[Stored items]
-- pv_equiv track=rewrite | github.com/lebidul/biduleur | misenpageur/misenpageur/html_processing.py | split_events_into_blocks
-- ===== SOURCE A (Python) =====
-- def split_events_into_blocks(events, num_blocks=6):
--     total_lines = len(events)
--     lines_per_bloc = total_lines // num_blocks
--     extra_lines = total_lines % num_blocks
--
--     blocs = []
--     start = 0
--     for i in range(num_blocks):
--         end = start + lines_per_bloc + (1 if i < extra_lines else 0)
--         blocs.append(events[start:end])
--         start = end
--     return blocs
-- ===== SOURCE B (Python) =====
-- def split_events_into_blocks(events, num_blocks=6):
--     # Peel blocks off the BACK: the last of k balanced blocks always has
--     # exactly len(rest)//k elements; build back-to-front, then reverse.
--     blocks = []
--     end = len(events)
--     for k in range(num_blocks, 0, -1):
--         size = end // k
--         blocks.append(events[end - size:end])
--         end -= size
--     blocks.reverse()
--     return blocks
-- ===== Notes on version B (the rewrite author's own statement) =====
-- stated objective: alternative
-- what changed: B peels balanced blocks off the BACK of the list (the last of k blocks always has exactly len(rest)//k elements), rebuilding the result back-to-front and reversing, instead of A's forward pass with a precomputed quotient/remainder and a running start offset.
import Mathlib
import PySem

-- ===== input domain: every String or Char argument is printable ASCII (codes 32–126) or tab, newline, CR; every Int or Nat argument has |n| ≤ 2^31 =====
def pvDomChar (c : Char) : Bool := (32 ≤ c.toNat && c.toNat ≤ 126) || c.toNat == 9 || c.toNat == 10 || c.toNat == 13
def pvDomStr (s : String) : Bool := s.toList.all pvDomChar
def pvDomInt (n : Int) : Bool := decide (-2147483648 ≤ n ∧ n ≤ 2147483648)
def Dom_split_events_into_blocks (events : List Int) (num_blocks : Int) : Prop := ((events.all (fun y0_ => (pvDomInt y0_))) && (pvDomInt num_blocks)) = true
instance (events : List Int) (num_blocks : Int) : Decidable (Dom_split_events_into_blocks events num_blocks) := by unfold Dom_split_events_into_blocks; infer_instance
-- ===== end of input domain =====

-- B peels balanced blocks off the BACK (last block of k has len//k elements, no precomputed
-- quotient/remainder, no running start), building the result back-to-front; objective: alternative.

-- ===== PORT A =====
def split_events_into_blocks (events : List Int) (num_blocks : Int) : List (List Int) :=
  let total_lines : Int := events.length
  let lines_per_bloc := PySem.Int.floordiv total_lines num_blocks
  let extra_lines := PySem.Int.mod total_lines num_blocks
  ((PySem.List.pyRange 0 num_blocks 1).foldl
    (fun (st : List (List Int) × Int) i =>
      let e := st.2 + lines_per_bloc + (if i < extra_lines then 1 else 0)
      (st.1 ++ [PySem.List.slice events (some st.2) (some e)], e))
    ([], 0)).1

-- ===== PORT B =====
def split_events_into_blocks_alt (events : List Int) (num_blocks : Int) : List (List Int) :=
  (((PySem.List.pyRange num_blocks 0 (-1)).foldl
    (fun (st : List (List Int) × Int) k =>
      let size := PySem.Int.floordiv st.2 k
      (st.1 ++ [PySem.List.slice events (some (st.2 - size)) (some st.2)], st.2 - size))
    ([], (events.length : Int))).1).reverse

-- ===== PRECONDITION & SPEC =====
-- Pre_ excludes exactly num_blocks = 0, where Python A raises ZeroDivisionError.
def Pre_split_events_into_blocks (events : List Int) (num_blocks : Int) : Prop := num_blocks ≠ 0
instance (events : List Int) (num_blocks : Int) : Decidable (Pre_split_events_into_blocks events num_blocks) := by unfold Pre_split_events_into_blocks; infer_instance
def pvWitness_split_events_into_blocks : List Int × Int := ([1, 2, 3, 4, 5], 3)

def Spec_split_events_into_blocks (events : List Int) (num_blocks : Int) (out : List (List Int)) : Prop := out = split_events_into_blocks_alt events num_blocks
instance (events : List Int) (num_blocks : Int) (out : List (List Int)) : Decidable (Spec_split_events_into_blocks events num_blocks out) := by unfold Spec_split_events_into_blocks; infer_instance

-- ===== CLAIM (what is proved, stated in full; the proofs are below) =====
def Claim_equal_split_events_into_blocks : Prop := ∀ (events : List Int) (num_blocks : Int), Dom_split_events_into_blocks events num_blocks → Pre_split_events_into_blocks events num_blocks → Spec_split_events_into_blocks events num_blocks (split_events_into_blocks events num_blocks)

-- ===== LEMMAS AND PROOFS =====

-- A's accumulated `start` after i iterations equals the closed form i*q + min(i, r) (for 0 ≤ r).
lemma loop_invariant (events : List Int) (q r : Int) (hr : 0 ≤ r) (n : Nat) :
    (PySem.List.pyRange 0 (n : Int) 1).foldl
      (fun (st : List (List Int) × Int) i =>
        (st.1 ++ [PySem.List.slice events (some st.2)
            (some (st.2 + q + (if i < r then 1 else 0)))],
         st.2 + q + (if i < r then 1 else 0)))
      ([], 0)
    = ((List.range n).map
        (fun k => PySem.List.slice events (some ((k : Int) * q + min (k : Int) r))
          (some (((k : Int) + 1) * q + min ((k : Int) + 1) r))),
       (n : Int) * q + min (n : Int) r) := by
  induction n with
  | zero => simp [PySem.List.pyRange_one_eq_nil, min_eq_left hr]
  | succ m ih =>
      rw [show ((m + 1 : Nat) : Int) = (m : Int) + 1 by push_cast; ring,
          PySem.List.pyRange_one_succ_right (by exact Int.natCast_nonneg m),
          List.foldl_append, ih]
      have key : (m : Int) * q + min (m : Int) r + q + (if (m : Int) < r then 1 else 0)
          = ((m : Int) + 1) * q + min ((m : Int) + 1) r := by
        have hq : ((m : Int) + 1) * q = (m : Int) * q + q := by ring
        split_ifs with hlt <;> omega
      simp only [List.foldl_cons, List.foldl_nil, List.range_succ, key, Prod.mk.injEq]
      refine ⟨?_, trivial⟩
      simp [List.flatMap_append]

-- One step of B's backward peel: from boundary j the peeled size is floor(bnd j / j)
-- and the new end is the boundary j-1.
lemma peel_step (q r j : Int) (hr : 0 ≤ r) (hj : 0 < j) :
    PySem.Int.floordiv (j * q + min j r) j = q + (if j ≤ r then 1 else 0) := by
  rw [PySem.Int.floordiv_eq_iff_of_pos hj]
  split_ifs with hjr
  · rw [min_eq_left hjr]; constructor <;> nlinarith
  · rw [min_eq_right (by omega)]
    constructor <;> nlinarith [hj, hr]

-- B's backward loop, started at boundary n, emits the blocks n-1 … 0 and ends at 0.
lemma loopB (events : List Int) (q r : Int) (hr : 0 ≤ r) :
    ∀ (n : Nat) (acc : List (List Int)),
    ((PySem.List.pyRange (n : Int) 0 (-1)).foldl
      (fun (st : List (List Int) × Int) k =>
        (st.1 ++ [PySem.List.slice events
            (some (st.2 - PySem.Int.floordiv st.2 k)) (some st.2)],
         st.2 - PySem.Int.floordiv st.2 k))
      (acc, (n : Int) * q + min (n : Int) r))
    = (acc ++ ((List.range n).reverse.map
        (fun k => PySem.List.slice events (some ((k : Int) * q + min (k : Int) r))
          (some (((k : Int) + 1) * q + min ((k : Int) + 1) r)))), 0) := by
  intro n
  induction n with
  | zero => intro acc; simp [PySem.List.pyRange_neg_one_eq_nil, min_eq_left hr]
  | succ m ih =>
      intro acc
      have hcast : ((m + 1 : Nat) : Int) = (m : Int) + 1 := by push_cast; ring
      rw [hcast, PySem.List.pyRange_neg_one_cons (by omega), List.foldl_cons]
      have hdiv : PySem.Int.floordiv (((m : Int) + 1) * q + min ((m : Int) + 1) r) ((m : Int) + 1)
          = q + (if (m : Int) + 1 ≤ r then 1 else 0) :=
        peel_step q r ((m : Int) + 1) hr (by omega)
      have hsub : ((m : Int) + 1) * q + min ((m : Int) + 1) r
            - (q + (if (m : Int) + 1 ≤ r then 1 else 0))
          = (m : Int) * q + min (m : Int) r := by
        have hq' : ((m : Int) + 1) * q = (m : Int) * q + q := by ring
        split_ifs with hlt <;> omega
      simp only [hdiv, hsub]
      rw [show ((m : Int) + 1 - 1) = (m : Int) by ring, ih]
      simp [List.range_succ]

-- The two sides agree for positive num_blocks.
theorem split_events_into_blocks_equiv (events : List Int) (num_blocks : Int)
    (h : num_blocks ≠ 0) :
    split_events_into_blocks events num_blocks = split_events_into_blocks_alt events num_blocks := by
  unfold split_events_into_blocks split_events_into_blocks_alt
  dsimp only
  rcases lt_trichotomy num_blocks 0 with hneg | hz | hpos
  · rw [PySem.List.pyRange_one_eq_nil (by omega), PySem.List.pyRange_neg_one_eq_nil (by omega)]
    simp
  · exact absurd hz h
  · obtain ⟨n, hn⟩ : ∃ n : Nat, num_blocks = (n : Int) := ⟨num_blocks.toNat, by omega⟩
    subst hn
    set q := PySem.Int.floordiv (events.length : Int) (n : Int) with hqdef
    set r := PySem.Int.mod (events.length : Int) (n : Int) with hrdef
    have hr : 0 ≤ r := PySem.Int.mod_nonneg _ hpos
    have hrlt : r < (n : Int) := PySem.Int.mod_lt _ hpos
    have hlen : (events.length : Int) = (n : Int) * q + min (n : Int) r := by
      have h1 := PySem.Int.floordiv_mul_add_mod (events.length : Int) (n : Int)
      rw [← hqdef, ← hrdef] at h1
      rw [min_eq_right (le_of_lt hrlt), mul_comm]
      omega
    rw [loop_invariant events q r hr n]
    rw [hlen, loopB events q r hr n []]
    simp [← List.map_eq_flatMap, List.map_reverse]

-- ===== VERDICT (by name: the statement is the Claim_ definition above) =====
theorem split_events_into_blocks_spec : Claim_equal_split_events_into_blocks := by
  intro events num_blocks _ hpre
  exact split_events_into_blocks_equiv events num_blocks hpre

Exercise prompt - Set down only the lines above that fall between the line holding "instance (events : List Int) (num_blocks : Int) (out" and the line holding "-- ===== CLAIM", inclusive, keeping each exact.

Written solution -
instance (events : List Int) (num_blocks : Int) (out : List (List Int)) : Decidable (Spec_split_events_into_blocks events num_blocks out) := by unfold Spec_split_events_into_blocks; infer_instance

-- ===== CLAIM (what is proved, stated in full; the proofs are below) =====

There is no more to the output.